An interesting history lesson . .
.
The Woman Who Never Gave Up
The Life of St. Rose Philippine Duchesne
BY: JEANNE KUN
Kaskasia, Michigamea, Cahokia—strange-sounding
Indian names peppered the priest’s conversation as he sat in the Duchesnes’
study in France and told of his work in far away North America.
As young Philippine listened to Father Jean-Baptist Aubert, a
new desire began to burn in her heart: to be a missionary among the Native
Americans. Little did she realize that it would take more than sixty years for
her dream to be fulfilled. Many thwarted hopes and deferred dreams marked the
long course of her life, but Rose Philippine Duchesne learned to recognize and
embrace in these disappointments the plans God had for her.
Under the
Shadow of a Revolution. Philippine
was born in 1769 into the respectable and civic-minded Duchesne family in
Grenoble, in a French province bordered by the Alps. When she was eighteen, she
entered the Visitation convent, Sainte-Marie-d’en-Haut. But just as Philippine
was preparing to make her final vows, her father refused to give his permission
because he was concerned about her future safety.
Monsieur Duchesne’s fears proved well-founded as the church
became a victim of the French Revolution. Begun in 1789 to champion the rights
of the “third estate,” or general population of France, the revolution soon
took a violent turn, imprisoning members of the “privileged” first and second
estates (clergy and aristocracy), banning Catholic worship, and confiscating
church properties. In 1792, the revolutionary government forced the Visitation
sisters to close their convent.

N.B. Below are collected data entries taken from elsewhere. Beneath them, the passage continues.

-- pv_equiv track=rewrite | github.com/Git-Vasanth/DocuMentor-Ai | src/backend/conqa_google.py | validate_llm_output
-- ===== SOURCE A (Python) =====
-- def validate_llm_output(llm_output, search_results):
--     if not search_results or 'items' not in search_results:
--         return False
--
--     llm_words = llm_output.lower().split()
--     for item in search_results['items']:
--         snippet = item.get('snippet', '').lower()
--         title = item.get('title', '').lower()
--         if any(word in snippet or word in title for word in llm_words):
--             return True
--     return False
-- ===== SOURCE B (Python) =====
-- def validate_llm_output(llm_output, search_results):
--     if not search_results:
--         return False
--     items = search_results.get('items')
--     if items is None:
--         return False
--     corpus = ''
--     for item in items:
--         corpus += ' ' + item.get('snippet', '').lower() + ' ' + item.get('title', '').lower()
--     for word in llm_output.lower().split():
--         if word in corpus:
--             return True
--     return False
-- ===== Notes on version B (the rewrite author's own statement) =====
-- stated objective: alternative
-- what changed: B stages the work: it first accumulates one space-separated lowercase corpus of all snippets and titles, then scans that single corpus word by word with early return, instead of A's nested per-item/per-word substring test; the space separators make it exact because split() tokens contain no whitespace and cannot match across a seam.
import Mathlib
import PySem

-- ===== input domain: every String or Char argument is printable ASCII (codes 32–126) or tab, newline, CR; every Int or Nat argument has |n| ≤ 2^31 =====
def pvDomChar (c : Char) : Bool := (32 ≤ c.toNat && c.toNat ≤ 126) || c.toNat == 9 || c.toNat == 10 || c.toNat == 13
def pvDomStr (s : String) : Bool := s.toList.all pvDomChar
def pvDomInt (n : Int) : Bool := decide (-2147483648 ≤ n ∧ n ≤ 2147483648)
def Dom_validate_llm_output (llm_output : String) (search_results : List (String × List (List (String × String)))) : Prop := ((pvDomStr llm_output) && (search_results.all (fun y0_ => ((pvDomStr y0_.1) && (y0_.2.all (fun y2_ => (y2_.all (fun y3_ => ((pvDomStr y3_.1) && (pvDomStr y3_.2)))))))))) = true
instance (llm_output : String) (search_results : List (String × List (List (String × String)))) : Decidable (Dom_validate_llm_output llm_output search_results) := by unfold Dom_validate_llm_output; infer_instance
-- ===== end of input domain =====

-- B stages the work: it first accumulates one space-separated lowercase corpus of all
-- snippets and titles, then scans that single corpus word by word with early return,
-- instead of A's nested per-item/per-word substring test (alternative decomposition).

-- ===== PORT A =====
def validate_llm_output (llm_output : String) (search_results : List (String × List (List (String × String)))) : Bool :=
  if search_results.isEmpty || !(PySem.Dict.contains (PySem.Dict.mk search_results) "items") then false
  else
    -- llm_words = llm_output.lower().split(); loop over items with early return = List.any
    (PySem.Dict.getD (PySem.Dict.mk search_results) "items" []).any (fun item =>
      (PySem.Str.split₀ (PySem.Str.lower llm_output)).any (fun word =>
        PySem.Str.isIn word (PySem.Str.lower (PySem.Dict.getD (PySem.Dict.mk item) "snippet" "")) ||
        PySem.Str.isIn word (PySem.Str.lower (PySem.Dict.getD (PySem.Dict.mk item) "title" ""))))

-- ===== PORT B =====
-- B's second loop: 'for word in words: if word in corpus: return True / return False'
def wordHit : List String → List Char → Bool
  | [], _ => false
  | w :: ws, corpus => if PySem.Chars.isIn w.toList corpus then true else wordHit ws corpus

def validate_llm_output_alt (llm_output : String) (search_results : List (String × List (List (String × String)))) : Bool :=
  if search_results.isEmpty then false
  else
    match PySem.Dict.get? (PySem.Dict.mk search_results) "items" with
    | none => false
    | some items =>
      -- corpus accumulated left to right: corpus += ' ' + snippet.lower() + ' ' + title.lower()
      let corpus : List Char := items.foldl (fun acc item =>
        acc ++ ' ' :: PySem.Chars.lower (PySem.Dict.getD (PySem.Dict.mk item) "snippet" "").toList
            ++ ' ' :: PySem.Chars.lower (PySem.Dict.getD (PySem.Dict.mk item) "title" "").toList) []
      wordHit (PySem.Str.split₀ (PySem.Str.lower llm_output)) corpus

-- ===== PRECONDITION & SPEC =====
def Spec_validate_llm_output (llm_output : String) (search_results : List (String × List (List (String × String)))) (out : Bool) : Prop := out = validate_llm_output_alt llm_output search_results
instance (llm_output : String) (search_results : List (String × List (List (String × String)))) (out : Bool) : Decidable (Spec_validate_llm_output llm_output search_results out) := by unfold Spec_validate_llm_output; infer_instance

-- ===== CLAIM (what is proved, stated in full; the proofs are below) =====
def Claim_equal_validate_llm_output : Prop := ∀ (llm_output : String) (search_results : List (String × List (List (String × String)))), Dom_validate_llm_output llm_output search_results → Spec_validate_llm_output llm_output search_results (validate_llm_output llm_output search_results)

-- ===== LEMMAS AND PROOFS =====

-- every token produced by Python's str.split() is nonempty and whitespace-free
theorem split0_go_mem (s : List Char) (cur : List Char) (acc : List (List Char))
    (hcur : ∀ c ∈ cur, PySem.Chars.isspace c = false)
    (hacc : ∀ w ∈ acc, w ≠ [] ∧ ∀ c ∈ w, PySem.Chars.isspace c = false) :
    ∀ w ∈ PySem.Chars.split₀.go s cur acc, w ≠ [] ∧ ∀ c ∈ w, PySem.Chars.isspace c = false := by
  induction s generalizing cur acc with
  | nil =>
    intro w hw
    rw [PySem.Chars.split₀.go] at hw
    by_cases hce : cur.isEmpty
    · simp only [hce, if_true, List.mem_reverse] at hw
      exact hacc w hw
    · simp only [hce, if_false, Bool.false_eq_true, List.mem_reverse, List.mem_cons] at hw
      rcases hw with h | h
      · subst h
        refine ⟨by simpa using (List.isEmpty_eq_false_iff.mp (by simpa using hce)), ?_⟩
        intro c hc; exact hcur c (by simpa using hc)
      · exact hacc w h
  | cons c rest ih =>
    intro w hw
    rw [PySem.Chars.split₀.go] at hw
    by_cases hsp : PySem.Chars.isspace c = true
    · by_cases hce : cur.isEmpty
      · simp only [hsp, hce, if_true] at hw
        exact ih [] acc (by simp) hacc w hw
      · simp only [hsp, hce, if_true, if_false, Bool.false_eq_true] at hw
        refine ih [] (cur.reverse :: acc) (by simp) ?_ w hw
        intro v hv
        rcases List.mem_cons.mp hv with h | h
        · subst h
          refine ⟨by simpa using (List.isEmpty_eq_false_iff.mp (by simpa using hce)), ?_⟩
          intro d hd; exact hcur d (by simpa using hd)
        · exact hacc v h
    · simp only [hsp, if_false, Bool.false_eq_true] at hw
      refine ih (c :: cur) acc ?_ hacc w hw
      intro d hd
      rcases List.mem_cons.mp hd with h | h
      · subst h; simpa using hsp
      · exact hcur d h

theorem mem_split0_spec (s w : List Char) (hw : w ∈ PySem.Chars.split₀ s) :
    w ≠ [] ∧ ∀ c ∈ w, PySem.Chars.isspace c = false :=
  split0_go_mem s [] [] (by simp) (by simp) w hw

-- a word not containing c cannot straddle the seam: infix of a ++ c :: b ↔ infix of a or of b
theorem infix_append_cons_iff {α : Type} {w a b : List α} {c : α} (hc : c ∉ w) :
    w <:+: (a ++ c :: b) ↔ w <:+: a ∨ w <:+: b := by
  constructor
  · rintro ⟨l, r, h⟩
    by_cases h1 : l.length + w.length ≤ a.length
    · left
      have hpre1 : l ++ w <+: a ++ c :: b := ⟨r, by simpa using h⟩
      have hpre2 : a <+: a ++ c :: b := ⟨c :: b, rfl⟩
      have hp : l ++ w <+: a :=
        List.prefix_of_prefix_length_le hpre1 hpre2 (by simpa using h1)
      rcases hp with ⟨t, ht⟩
      exact ⟨l, t, ht⟩
    · by_cases h2 : a.length + 1 ≤ l.length
      · right
        have hpre1 : a ++ [c] <+: a ++ c :: b := ⟨b, by simp⟩
        have hpre2 : l <+: a ++ c :: b := ⟨w ++ r, by simpa [List.append_assoc] using h⟩
        have hp : a ++ [c] <+: l :=
          List.prefix_of_prefix_length_le hpre1 hpre2 (by simpa using h2)
        rcases hp with ⟨t, ht⟩
        rw [← ht] at h
        have hb : t ++ (w ++ r) = b := by
          have h' : a ++ (c :: (t ++ (w ++ r))) = a ++ (c :: b) := by
            simpa [List.append_assoc] using h
          have := List.append_cancel_left h'
          simpa using this
        exact ⟨t, r, by rw [← hb]; simp [List.append_assoc]⟩
      · exfalso
        have hl : l.length ≤ a.length := by omega
        have hlt : a.length - l.length < w.length := by omega
        have h' : l ++ (w ++ r) = a ++ c :: b := by simpa [List.append_assoc] using h
        have hidx : w[a.length - l.length]? = some c := by
          have e1 : (l ++ (w ++ r))[a.length]? = (w ++ r)[a.length - l.length]? :=
            List.getElem?_append_right hl
          have e2 : (w ++ r)[a.length - l.length]? = w[a.length - l.length]? :=
            List.getElem?_append_left hlt
          have e3 : (a ++ c :: b)[a.length]? = some c := by
            rw [List.getElem?_append_right (le_refl _)]
            simp
          rw [← e2, ← e1, h', e3]
        exact hc (List.mem_of_getElem? hidx)
  · rintro (h | h)
    · rcases h with ⟨l, r, hh⟩
      exact ⟨l, r ++ c :: b, by rw [← hh]; simp [List.append_assoc]⟩
    · rcases h with ⟨l, r, hh⟩
      exact ⟨a ++ c :: l, r, by rw [← hh]; simp [List.append_assoc]⟩

-- B's early-return word loop is List.any
theorem wordHit_eq_any (ws : List String) (corpus : List Char) :
    wordHit ws corpus = ws.any (fun w => PySem.Chars.isIn w.toList corpus) := by
  induction ws with
  | nil => rfl
  | cons w ws ih =>
    rw [wordHit]
    by_cases h : PySem.Chars.isIn w.toList corpus = true <;> simp [h, ih]

-- a space-free nonempty word is an infix of the accumulated corpus iff it is an infix
-- of the accumulator or of one of the appended fields
theorem corpus_infix_iff {α : Type} {w : List Char} (hs : (' ' : Char) ∉ w)
    (f g : α → List Char) :
    ∀ (items : List α) (acc : List Char),
      (w <:+: items.foldl (fun acc it => acc ++ ' ' :: f it ++ ' ' :: g it) acc)
      ↔ (w <:+: acc ∨ ∃ it ∈ items, w <:+: f it ∨ w <:+: g it) := by
  intro items
  induction items with
  | nil => intro acc; simp
  | cons it rest ih =>
    intro acc
    rw [List.foldl_cons, ih]
    have hsplit : acc ++ ' ' :: f it ++ ' ' :: g it = acc ++ ' ' :: (f it ++ ' ' :: g it) := by
      simp [List.append_assoc]
    rw [hsplit, infix_append_cons_iff hs, infix_append_cons_iff hs]
    constructor
    · rintro ((h | h | h) | ⟨x, hx, hxw⟩)
      · exact Or.inl h
      · exact Or.inr ⟨it, by simp, Or.inl h⟩
      · exact Or.inr ⟨it, by simp, Or.inr h⟩
      · exact Or.inr ⟨x, by simp [hx], hxw⟩
    · rintro (h | ⟨x, hx, hxw⟩)
      · exact Or.inl (Or.inl h)
      · rcases List.mem_cons.mp hx with h | h
        · subst h
          rcases hxw with h | h
          · exact Or.inl (Or.inr (Or.inl h))
          · exact Or.inl (Or.inr (Or.inr h))
        · exact Or.inr ⟨x, h, hxw⟩

-- ===== VERDICT (by name: the statement is the Claim_ definition above) =====
theorem validate_llm_output_spec : Claim_equal_validate_llm_output := by
  intro llm_output search_results _
  unfold Spec_validate_llm_output validate_llm_output validate_llm_output_alt
  by_cases hemp : search_results.isEmpty
  · simp [hemp]
  · simp only [hemp, if_false, Bool.false_or, Bool.false_eq_true]
    cases hget : PySem.Dict.get? (PySem.Dict.mk search_results) "items" with
    | none =>
      have hcon : PySem.Dict.contains (PySem.Dict.mk search_results) "items" = false := by
        rw [PySem.Dict.contains_eq_isSome_get?, hget]; rfl
      simp [hcon]
    | some items =>
      have hcon : PySem.Dict.contains (PySem.Dict.mk search_results) "items" = true := by
        rw [PySem.Dict.contains_eq_isSome_get?, hget]; rfl
      have hgetD : PySem.Dict.getD (PySem.Dict.mk search_results) "items" [] = items := by
        rw [PySem.Dict.getD_eq_get?_getD, hget]; rfl
      simp only [hcon, Bool.not_true, if_false, Bool.false_eq_true, hgetD]
      generalize hW : PySem.Str.split₀ (PySem.Str.lower llm_output) = words
      have hwordspec : ∀ w ∈ words, w.toList ≠ [] ∧ (' ' : Char) ∉ w.toList := by
        intro w hw
        have hmem : w.toList ∈ PySem.Chars.split₀ (PySem.Str.lower llm_output).toList := by
          rw [← PySem.Str.split₀_map_toList, hW]
          exact List.mem_map_of_mem hw
        obtain ⟨hne, hns⟩ := mem_split0_spec _ _ hmem
        refine ⟨hne, fun hmem' => ?_⟩
        have := hns ' ' hmem'
        simp [PySem.Chars.isspace] at this
      rw [wordHit_eq_any]
      have key : (items.any (fun item =>
            words.any (fun word =>
              PySem.Str.isIn word (PySem.Str.lower (PySem.Dict.getD (PySem.Dict.mk item) "snippet" "")) ||
              PySem.Str.isIn word (PySem.Str.lower (PySem.Dict.getD (PySem.Dict.mk item) "title" "")))) = true)
          ↔ (words.any (fun w => PySem.Chars.isIn w.toList
              (items.foldl (fun acc item =>
                acc ++ ' ' :: PySem.Chars.lower (PySem.Dict.getD (PySem.Dict.mk item) "snippet" "").toList
                    ++ ' ' :: PySem.Chars.lower (PySem.Dict.getD (PySem.Dict.mk item) "title" "").toList) [])) = true) := by
        simp only [List.any_eq_true, Bool.or_eq_true, PySem.Str.isIn_iff_infix,
          PySem.Str.toList_lower, PySem.Chars.isIn_iff_infix]
        constructor
        · rintro ⟨item, hitem, w, hw, hin⟩
          obtain ⟨hne, hsp⟩ := hwordspec w hw
          refine ⟨w, hw, ?_⟩
          rw [corpus_infix_iff hsp]
          exact Or.inr ⟨item, hitem, hin⟩
        · rintro ⟨w, hw, hin⟩
          obtain ⟨hne, hsp⟩ := hwordspec w hw
          rw [corpus_infix_iff hsp] at hin
          rcases hin with h | ⟨item, hitem, hin⟩
          · exact absurd (List.eq_nil_of_infix_nil h) hne
          · exact ⟨item, hitem, w, hw, hin⟩
      cases hA : items.any (fun item =>
          words.any (fun word =>
            PySem.Str.isIn word (PySem.Str.lower (PySem.Dict.getD (PySem.Dict.mk item) "snippet" "")) ||
            PySem.Str.isIn word (PySem.Str.lower (PySem.Dict.getD (PySem.Dict.mk item) "title" "")))) with
      | false =>
        rw [hA] at key
        symm
        rw [← Bool.not_eq_true]
        intro hB
        exact absurd (key.mpr hB) (by simp)
      | true => exact (key.mp hA).symm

Twenty-three-year-old Philippine, disappointed
that she had never taken her vows, reentered the world outside the cloister.
For the next twelve years, Philippine trod an extraordinary
path. During the Reign of Terror, when countless priests and nuns were led to
the guillotine, she risked her own life by caring for priests who managed to
avoid capture and go into hiding. While she followed a personal routine of
prayer and meditation, she also cared for the sick and dying and taught street
urchins.
When the political scene began to stabilize, Philippine was able
to gain the legal title to her former convent, where she tried to regroup the
scattered Visitation sisters and reestablish their community life. Her efforts
failed, however, and in 1804, their spiritual director suggested that
Philippine and three friends apply to the Society of the Sacred Heart of Jesus.
Progressing
along God’s Pathways. The
Society of the Sacred Heart—an order dedicated to teaching young girls—had been
founded a few years earlier by Madeleine Sophie Barat. Barat had hoped to help
revive Catholic life in France as the country recovered from the revolution.
Mother Barat visited Philippine, who was thirty-five by this time, and accepted
her and her companions into the society, convent building and all. Thus began a
devoted friendship that lasted nearly fifty years.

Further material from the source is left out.